Forecourt to Navghan Kuvo stepwell, Uparkot, Junagadh
The well takes its name from Ra Navaghana an 11th century Chudasama king, but he only built the forecourt, the well below is considerably older, maybe the oldest in Gujarat. Its age is disputed; it was built either in the Kshatrapa period (2nd-4th century CE) or the Maitraka period (6th-7th century CE) – definitely not the 5th century, then.

Navghan Kuvo stepwell, Uparkot, Junagadh
More stairs lead to the top of a rectangular well-shaft and the water is reached by a staircase cut through the rock around the shaft. Square holes in the stone wall illuminate and cool the inside.

Ashoka Rock Edict

Before heading into town for an increasingly overdue lunch, L drove us east to the road for the Girnar Hills.

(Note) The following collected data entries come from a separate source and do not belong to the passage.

-- pv_equiv track=rewrite | github.com/TensorFlipFlop/OpenChipFlow | cocotb_ex/tools/extract_log_excerpt.py | merge_indices
-- ===== SOURCE A (Python) =====
-- from typing import List, Set, Tuple
--
-- def merge_indices(indices: Set[int]) -> List[Tuple[int, int]]:
--     """Convert a set of indices into sorted, contiguous ranges."""
--     if not indices:
--         return []
--
--     sorted_idx = sorted(list(indices))
--     ranges = []
--
--     if not sorted_idx:
--         return []
--
--     range_start = sorted_idx[0]
--     current = sorted_idx[0]
--
--     for idx in sorted_idx[1:]:
--         if idx == current + 1:
--             current = idx
--         else:
--             ranges.append((range_start, current))
--             range_start = idx
--             current = idx
--     ranges.append((range_start, current))
--
--     return ranges
-- ===== SOURCE B (Python) =====
-- def merge_indices(indices):
--     """Convert a set of indices into sorted, contiguous ranges.
--
--     Boundary-detection algorithm: an index x starts a run iff x-1 is not in
--     the set, and ends a run iff x+1 is not in the set.  Collect the run
--     starts and run ends (each in ascending order); since starts and ends
--     alternate along the sorted axis, zipping them pairs each start with the
--     end of its own run.  No adjacency scan, no mutable range state.
--     """
--     s = set(indices)
--     xs = sorted(s)
--     starts = [x for x in xs if x - 1 not in s]
--     ends = [x for x in xs if x + 1 not in s]
--     return list(zip(starts, ends))
-- ===== Notes on version B (the rewrite author's own statement) =====
-- stated objective: alternative
-- what changed: Replaces A's sorted adjacency scan with mutable (range_start, current) state by set-membership boundary detection: run starts are the x with x-1 not in the set, run ends the x with x+1 not in the set, and zipping the two ascending lists yields the ranges.
import Mathlib
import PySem

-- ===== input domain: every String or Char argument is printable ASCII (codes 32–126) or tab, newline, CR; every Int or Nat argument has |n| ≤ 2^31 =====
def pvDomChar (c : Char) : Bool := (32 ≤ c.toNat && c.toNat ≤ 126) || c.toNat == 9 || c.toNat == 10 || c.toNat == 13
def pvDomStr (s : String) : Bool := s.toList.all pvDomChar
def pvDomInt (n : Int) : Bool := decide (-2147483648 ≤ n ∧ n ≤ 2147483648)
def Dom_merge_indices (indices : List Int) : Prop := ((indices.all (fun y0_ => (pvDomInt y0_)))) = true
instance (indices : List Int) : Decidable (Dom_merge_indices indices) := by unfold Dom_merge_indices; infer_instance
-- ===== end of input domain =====

-- B replaces A's sorted adjacency scan (mutable range_start/current state) by set-membership
-- boundary detection: run starts are the x with x-1 ∉ s, run ends the x with x+1 ∉ s, zipped.

-- ===== PORT A =====
-- the for-loop of A over sorted_idx[1:] with state (ranges, range_start, current)
def mergeLoopA (ranges : List (Int × Int)) (range_start current : Int) : List Int → List (Int × Int)
  | [] => ranges ++ [(range_start, current)]
  | idx :: rest =>
    if idx = current + 1 then
      mergeLoopA ranges range_start idx rest
    else
      mergeLoopA (ranges ++ [(range_start, current)]) idx idx rest

def merge_indices (indices : List Int) : List (Int × Int) :=
  if indices = [] then []
  else
    match PySem.List.sorted indices (fun x => x) false with
    | [] => []   -- 'if not sorted_idx: return []'
    | h :: t => mergeLoopA [] h h t

-- ===== PORT B =====
def merge_indices_alt (indices : List Int) : List (Int × Int) :=
  let s : PySem.Set Int := PySem.Set.ofList indices
  let xs := PySem.List.sorted s (fun x => x) false
  let starts := xs.filter (fun x => !(PySem.Set.contains s (x - 1)))
  let ends := xs.filter (fun x => !(PySem.Set.contains s (x + 1)))
  starts.zip ends

-- ===== PRECONDITION & SPEC =====
-- A's parameter is a Python set of ints; a list with duplicate elements does not encode a set
-- (on such lists the two ports legitimately differ), so Pre_ admits exactly the duplicate-free lists.
def Pre_merge_indices (indices : List Int) : Prop := indices.Nodup
instance (indices : List Int) : Decidable (Pre_merge_indices indices) := by unfold Pre_merge_indices; infer_instance
def pvWitness_merge_indices : List Int := [5, 1, 2, 3, 9, 10]

def Spec_merge_indices (indices : List Int) (out : List (Int × Int)) : Prop := out = merge_indices_alt indices
instance (indices : List Int) (out : List (Int × Int)) : Decidable (Spec_merge_indices indices out) := by unfold Spec_merge_indices; infer_instance

-- ===== CLAIM (what is proved, stated in full; the proofs are below) =====
def Claim_equal_merge_indices : Prop := ∀ (indices : List Int), Dom_merge_indices indices → Pre_merge_indices indices → Spec_merge_indices indices (merge_indices indices)

-- ===== LEMMAS AND PROOFS =====

-- reference run decomposition of a sorted list, computed by structural recursion
def runsF : List Int → List (Int × Int)
  | [] => []
  | v :: t =>
    match runsF t with
    | (a, b) :: rest => if a = v + 1 then (v, b) :: rest else (v, v) :: (a, b) :: rest
    | [] => [(v, v)]

theorem runsF_cons (v : Int) (t : List Int) : ∃ c gs, runsF (v :: t) = (v, c) :: gs := by
  cases h : runsF t with
  | nil => exact ⟨v, [], by simp [runsF, h]⟩
  | cons p rest =>
    obtain ⟨a, b⟩ := p
    by_cases hv : a = v + 1
    · exact ⟨b, rest, by simp [runsF, h, hv]⟩
    · exact ⟨v, (a, b) :: rest, by simp [runsF, h, hv]⟩

theorem runsF_cons_eq (v : Int) (t : List Int) :
    runsF (v :: t) = (match runsF t with
      | (a, b) :: rest => if a = v + 1 then (v, b) :: rest else (v, v) :: (a, b) :: rest
      | [] => [(v, v)]) := rfl

theorem loopA_eq : ∀ (t : List Int) (cur rs : Int) (ranges : List (Int × Int)) (c : Int)
    (gs : List (Int × Int)), runsF (cur :: t) = (cur, c) :: gs →
    mergeLoopA ranges rs cur t = ranges ++ (rs, c) :: gs := by
  intro t
  induction t with
  | nil =>
    intro cur rs ranges c gs h
    simp [runsF] at h
    obtain ⟨hc, hgs⟩ := h
    simp [mergeLoopA, ← hc, hgs]
  | cons idx t' ih =>
    intro cur rs ranges c gs h
    obtain ⟨c', gs', h'⟩ := runsF_cons idx t'
    rw [runsF_cons_eq, h'] at h
    by_cases hv : idx = cur + 1
    · obtain ⟨hc, hgs⟩ : c' = c ∧ gs' = gs := by
        rw [show (match (idx, c') :: gs' with
              | (a, b) :: rest => if a = cur + 1 then (cur, b) :: rest else (cur, cur) :: (a, b) :: rest
              | [] => [(cur, cur)]) = if idx = cur + 1 then (cur, c') :: gs' else (cur, cur) :: (idx, c') :: gs' from rfl,
            if_pos hv] at h
        simpa using h
      rw [mergeLoopA, if_pos hv, ih idx rs ranges c gs (by rw [h', hc, hgs])]
    · obtain ⟨hc, hgs⟩ : cur = c ∧ (idx, c') :: gs' = gs := by
        rw [show (match (idx, c') :: gs' with
              | (a, b) :: rest => if a = cur + 1 then (cur, b) :: rest else (cur, cur) :: (a, b) :: rest
              | [] => [(cur, cur)]) = if idx = cur + 1 then (cur, c') :: gs' else (cur, cur) :: (idx, c') :: gs' from rfl,
            if_neg hv] at h
        simpa using h
      rw [mergeLoopA, if_neg hv, ih idx idx (ranges ++ [(rs, cur)]) c' gs' h']
      simp [← hc, ← hgs]

-- A's whole function computes runsF of the sorted list
theorem A_eq_runsF (indices : List Int) :
    merge_indices indices = runsF (PySem.List.sorted indices (fun x => x) false) := by
  unfold merge_indices
  by_cases hnil : indices = []
  · subst hnil; rfl
  · rw [if_neg hnil]
    cases h : PySem.List.sorted indices (fun x => x) false with
    | nil => simp [runsF]
    | cons hd t =>
      obtain ⟨c, gs, hr⟩ := runsF_cons hd t
      show mergeLoopA [] hd hd t = runsF (hd :: t)
      rw [loopA_eq t hd hd [] c gs hr, hr]
      simp

-- core: on a strictly increasing list, zipping the boundary filters yields the runs
theorem zip_filter_eq_runsF : ∀ t : List Int, t.Pairwise (· < ·) →
    (t.filter (fun x => !(decide ((x - 1) ∈ t)))).zip
      (t.filter (fun x => !(decide ((x + 1) ∈ t)))) = runsF t := by
  intro t
  induction t with
  | nil => intro _; rfl
  | cons v rest ih =>
    intro hp
    rw [List.pairwise_cons] at hp
    obtain ⟨hv, hrest⟩ := hp
    have hstart_v : (v - 1) ∉ (v :: rest) := by
      intro h
      rcases List.mem_cons.1 h with h | h
      · omega
      · exact absurd (hv _ h) (by omega)
    by_cases hin : (v + 1) ∈ rest
    · -- rest starts with v+1
      cases rest with
      | nil => simp at hin
      | cons h r' =>
        rw [List.pairwise_cons] at hrest
        obtain ⟨hh, hr'⟩ := hrest
        have hhv : v < h := hv _ (List.mem_cons_self)
        have hhead : h = v + 1 := by
          rcases List.mem_cons.1 hin with he | he
          · omega
          · exact absurd (hh _ he) (by omega)
        subst hhead
        -- starts of (v :: rest) = v :: (filter over r' with predicate wrt rest)
        have hstarts :
            ((v :: (v+1) :: r').filter (fun x => !(decide ((x - 1) ∈ (v :: (v+1) :: r'))))) =
              v :: (r'.filter (fun x => !(decide ((x - 1) ∈ ((v+1) :: r'))))) := by
          rw [List.filter_cons, List.filter_cons]
          have h1 : (!(decide ((v - 1) ∈ (v :: (v+1) :: r')))) = true := by
            simp only [Bool.not_eq_true', decide_eq_false_iff_not]; exact hstart_v
          have h2 : (!(decide ((v + 1 - 1) ∈ (v :: (v+1) :: r')))) = false := by
            simp
          rw [if_pos h1, if_neg (by simp)]
          congr 1
          apply List.filter_congr
          intro x hx
          have hx2 : v + 1 < x := hh _ hx
          have : ((x - 1) ∈ (v :: (v+1) :: r')) ↔ ((x - 1) ∈ ((v+1) :: r')) := by
            simp only [List.mem_cons]
            constructor
            · rintro (h | h) <;> [omega; exact h]
            · intro h; right; exact h
          simp [this]
        have hstarts_rest :
            (((v+1) :: r').filter (fun x => !(decide ((x - 1) ∈ ((v+1) :: r'))))) =
              (v + 1) :: (r'.filter (fun x => !(decide ((x - 1) ∈ ((v+1) :: r'))))) := by
          rw [List.filter_cons]
          have h1 : (!(decide ((v + 1 - 1) ∈ ((v+1) :: r')))) = true := by
            simp only [Bool.not_eq_true', decide_eq_false_iff_not]
            intro h
            rcases List.mem_cons.1 h with h | h
            · omega
            · exact absurd (hh _ h) (by omega)
          rw [if_pos h1]
        have hends :
            ((v :: (v+1) :: r').filter (fun x => !(decide ((x + 1) ∈ (v :: (v+1) :: r'))))) =
              (((v+1) :: r').filter (fun x => !(decide ((x + 1) ∈ ((v+1) :: r'))))) := by
          rw [List.filter_cons]
          have h1 : (!(decide ((v + 1) ∈ (v :: (v+1) :: r')))) = false := by simp
          rw [if_neg (by simp)]
          apply List.filter_congr
          intro x hx
          have hx2 : v < x := hv _ hx
          have : ((x + 1) ∈ (v :: (v+1) :: r')) ↔ ((x + 1) ∈ ((v+1) :: r')) := by
            simp only [List.mem_cons]
            constructor
            · rintro (h | h) <;> [omega; exact h]
            · intro h; right; exact h
          simp [this]
        have hihr := ih (by rw [List.pairwise_cons]; exact ⟨hh, hr'⟩)
        obtain ⟨c, gs, hr⟩ := runsF_cons (v + 1) r'
        rw [hstarts_rest] at hihr
        rw [hr] at hihr
        -- ends of rest must be nonempty; destruct it
        cases hE : (((v+1) :: r').filter (fun x => !(decide ((x + 1) ∈ ((v+1) :: r'))))) with
        | nil => rw [hE] at hihr; simp at hihr
        | cons e E' =>
          rw [hE] at hihr
          rw [List.zip_cons_cons] at hihr
          have hec : e = c ∧ (r'.filter (fun x => !(decide ((x - 1) ∈ ((v+1) :: r'))))).zip E' = gs := by
            constructor
            · have := congrArg (fun l => l.headD ((0:Int),(0:Int))) hihr
              simpa using this
            · have := congrArg List.tail hihr
              simpa using this
          rw [hstarts, hends, hE, List.zip_cons_cons, hec.1, hec.2]
          rw [runsF_cons_eq (v := v), hr]
          simp
    · -- v+1 not in rest: v is a singleton boundary on both sides
      have hstarts :
          ((v :: rest).filter (fun x => !(decide ((x - 1) ∈ (v :: rest))))) =
            v :: (rest.filter (fun x => !(decide ((x - 1) ∈ rest)))) := by
        rw [List.filter_cons]
        have h1 : (!(decide ((v - 1) ∈ (v :: rest)))) = true := by
          simp only [Bool.not_eq_true', decide_eq_false_iff_not]; exact hstart_v
        rw [if_pos h1]
        congr 1
        apply List.filter_congr
        intro x hx
        have hx2 : v < x := hv _ hx
        have hxne : x ≠ v + 1 := by intro h; rw [h] at hx; exact hin hx
        have : ((x - 1) ∈ (v :: rest)) ↔ ((x - 1) ∈ rest) := by
          simp only [List.mem_cons]
          constructor
          · rintro (h | h) <;> [omega; exact h]
          · intro h; right; exact h
        simp [this]
      have hends :
          ((v :: rest).filter (fun x => !(decide ((x + 1) ∈ (v :: rest))))) =
            v :: (rest.filter (fun x => !(decide ((x + 1) ∈ rest)))) := by
        rw [List.filter_cons]
        have h1 : (!(decide ((v + 1) ∈ (v :: rest)))) = true := by
          simp only [Bool.not_eq_true', decide_eq_false_iff_not]
          intro h
          rcases List.mem_cons.1 h with h | h
          · omega
          · exact hin h
        rw [if_pos h1]
        congr 1
        apply List.filter_congr
        intro x hx
        have hx2 : v < x := hv _ hx
        have : ((x + 1) ∈ (v :: rest)) ↔ ((x + 1) ∈ rest) := by
          simp only [List.mem_cons]
          constructor
          · rintro (h | h) <;> [omega; exact h]
          · intro h; right; exact h
        simp [this]
      rw [hstarts, hends, List.zip_cons_cons, ih hrest]
      cases hrst : rest with
      | nil => simp [runsF]
      | cons h r' =>
        obtain ⟨c, gs, hr⟩ := runsF_cons h r'
        have hne : h ≠ v + 1 := by
          intro he; rw [he] at hrst; exact hin (hrst ▸ List.mem_cons_self)
        rw [hr, runsF_cons_eq (v := v), hr]
        simp [hne]

-- ===== VERDICT (by name: the statement is the Claim_ definition above) =====
theorem merge_indices_spec : Claim_equal_merge_indices := by
  intro indices _ hpre
  unfold Spec_merge_indices merge_indices_alt
  rw [A_eq_runsF]
  have hnd : indices.Nodup := hpre
  have hself : PySem.Set.ofList indices = indices := PySem.Set.ofList_eq_self_of_nodup indices hnd
  have hsorted : (PySem.List.sorted indices (fun x => x) false).Pairwise (· < ·) := by
    have := PySem.List.sorted_ofList_pairwise_lt (xs := indices)
    rwa [hself] at this
  simp only [hself]
  set t := PySem.List.sorted indices (fun x => x) false with ht
  have hcont : ∀ y : Int, PySem.Set.contains indices y = decide (y ∈ t) := by
    intro y
    by_cases h : y ∈ t
    · have hy : y ∈ indices := (PySem.List.mem_sorted indices (fun x => x) false y).1 h
      simp [h]
      exact hy
    · have hy : y ∉ indices := fun hy => h ((PySem.List.mem_sorted indices (fun x => x) false y).2 hy)
      simp [h]
      exact hy
  simp only [hcont]
  exact (zip_filter_eq_runsF t hsorted).symm
-- decode loops stay in lockstep: B's pointer is `descend root letter`
theorem decode_eq (root : GTrie) (d : PySem.Dict (List Char) (List Char))
    (H : Corr d root) (chars : List Char) (out letter : List Char) (hg : gOnly letter) :
    (chars.foldl (pyA_step d) (out, letter)).1 =
      (chars.foldl (pyB_step root) (out, descend root letter)).1 := by
  induction chars generalizing out letter with
  | nil => rfl
  | cons ch chars ih =>
    simp only [List.foldl_cons]
    by_cases hc : ch = 'G' ∨ ch = 'g'
    · have hc' : ch = 'g' ∨ ch = 'G' := hc.symm
      have hlet : gOnly (letter ++ [ch]) := gOnly_append letter ch hg hc'
      have hkey := H _ hlet
      rw [descend_append] at hkey
      cases hp : descend root letter with
      | missing =>
        rw [hp] at hkey; rw [descend_missing, gterm_missing] at hkey
        have hA : pyA_step d (out, letter) ch = (out, letter ++ [ch]) := by
          simp [pyA_step, hc, ← hkey]
        have hB : pyB_step root (out, GTrie.missing) ch = (out, GTrie.missing) := by
          simp [pyB_step, hc']
        have h2 : descend root (letter ++ [ch]) = .missing := by
          rw [descend_append, hp, descend_missing]
        rw [hA, hB]
        have := ih out (letter ++ [ch]) hlet
        rw [h2] at this
        exact this
      | node a l r =>
        have hd2 : descend (descend root letter) [ch] = (if ch = 'g' then l else r) := by
          rw [hp]; simp
        rw [hd2] at hkey
        cases hchild : (if ch = 'g' then l else r) with
        | missing =>
          rw [hchild, gterm_missing] at hkey
          have hA : pyA_step d (out, letter) ch = (out, letter ++ [ch]) := by
            simp [pyA_step, hc, ← hkey]
          have hB : pyB_step root (out, GTrie.node a l r) ch = (out, GTrie.missing) := by
            simp [pyB_step, hc', hchild]
          have h2 : descend root (letter ++ [ch]) = .missing := by
            rw [descend_append, hd2, hchild]
          rw [hA, hB]
          have := ih out (letter ++ [ch]) hlet
          rw [h2] at this
          exact this
        | node b l2 r2 =>
          rw [hchild, gterm_node] at hkey
          cases b with
          | none =>
            have hA : pyA_step d (out, letter) ch = (out, letter ++ [ch]) := by
              simp [pyA_step, hc, ← hkey]
            have hB : pyB_step root (out, GTrie.node a l r) ch =
                (out, GTrie.node none l2 r2) := by
              simp [pyB_step, hc', hchild]
            have h2 : descend root (letter ++ [ch]) = GTrie.node none l2 r2 := by
              rw [descend_append, hd2, hchild]
            rw [hA, hB]
            have := ih out (letter ++ [ch]) hlet
            rw [h2] at this
            exact this
          | some v =>
            have hA : pyA_step d (out, letter) ch = (out ++ v, []) := by
              simp [pyA_step, hc, ← hkey]
            have hB : pyB_step root (out, GTrie.node a l r) ch = (out ++ v, root) := by
              simp [pyB_step, hc', hchild]
            rw [hA, hB]
            have := ih (out ++ v) [] gOnly_nil
            rw [descend_nil] at this
            exact this
    · have hA : pyA_step d (out, letter) ch = (out ++ [ch], letter) := by
        simp [pyA_step, hc]
      have hB : pyB_step root (out, descend root letter) ch =
          (out ++ [ch], descend root letter) := by
        have h1 : ¬ (ch = 'g' ∨ ch = 'G') := by tauto
        simp [pyB_step, h1]
      rw [hA, hB]; exact ih (out ++ [ch]) letter hg

-- ===== VERDICT (by name: the statement is the Claim_ definition above) =====
theorem translate_from_alien_spec : Claim_equal_translate_from_alien := by
  intro ks sent _
  unfold Spec_translate_from_alien translate_from_alien translate_from_alien_alt
  have h := decode_eq (buildTrie ks) (alien_to_english ks) (buildTrie_corr ks)
    sent.toList [] [] gOnly_nil
  rw [show descend (buildTrie ks) [] = buildTrie ks from rfl] at h
  simp only []
  rw [h]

On the edge of the city, housed in a little white pavilion, is the Ashoka Rock Edict.

Ashoka's Rock Edict, Junagadh
Ashoka was the grandson of Chandragupta Maurya, founder of the Mauryan Empire which ruled most of India from 322-180 BCE. Ashoka started his rule (268) as Ashoka the Cruel, but reputedly underwent an epiphany after viewing the carnage of the Kalinga War (263). He decided to put Buddhism into practice and by his death (232) had become Ashoka the Great. His edicts are a collection of over thirty inscriptions on pillars, boulders and cave walls – we previously encountered a shattered pillar at Sarnath near Varanasi. They describe Ashoka's conversion and his efforts to spread Buddhism, his moral and religious precepts, and his programme for social and animal welfare. The script and language vary, this one is apparently in a local dialect using the Brahmi script.

Part of Ashoka's Rock Edict, written in Ujjaini using the Brahmi script (as I am sure you spotted)

Central Junagadh

We lunched on samosas and pakoras at the Petal Restaurant in central Junagadh, then L drove us to the Darbar Hall Museum. Unusually I have no photos of this, nor any memory of it. Tour my India’s review promised, …[a] beautiful old palace… preserving the treasures.. [and] …   possession of the Nawabs… 2900 artefacts,.. picture gallery, palanquin room, textile and costumes, weapons, etc. Lynne’s noted tersely ‘weapons but otherwise not memorable.’

Next stop was the Sardar Patel Darwaja, back in the same street as the restaurant. It was one of the city gates, but the growth of Junagadh means it is now almost in the centre.

Sardar Patel Darwaja, city gate, Junagadh
 A short walk away is the Mahabat Maqbara, built in 1892 over the grave of Nawab Mahabat Khan II. As Nawab he oversaw an extensive building programme in the city, commissioning schools and colleges, a hospital, markets and courts, many in a unique Venetian-Gothic style.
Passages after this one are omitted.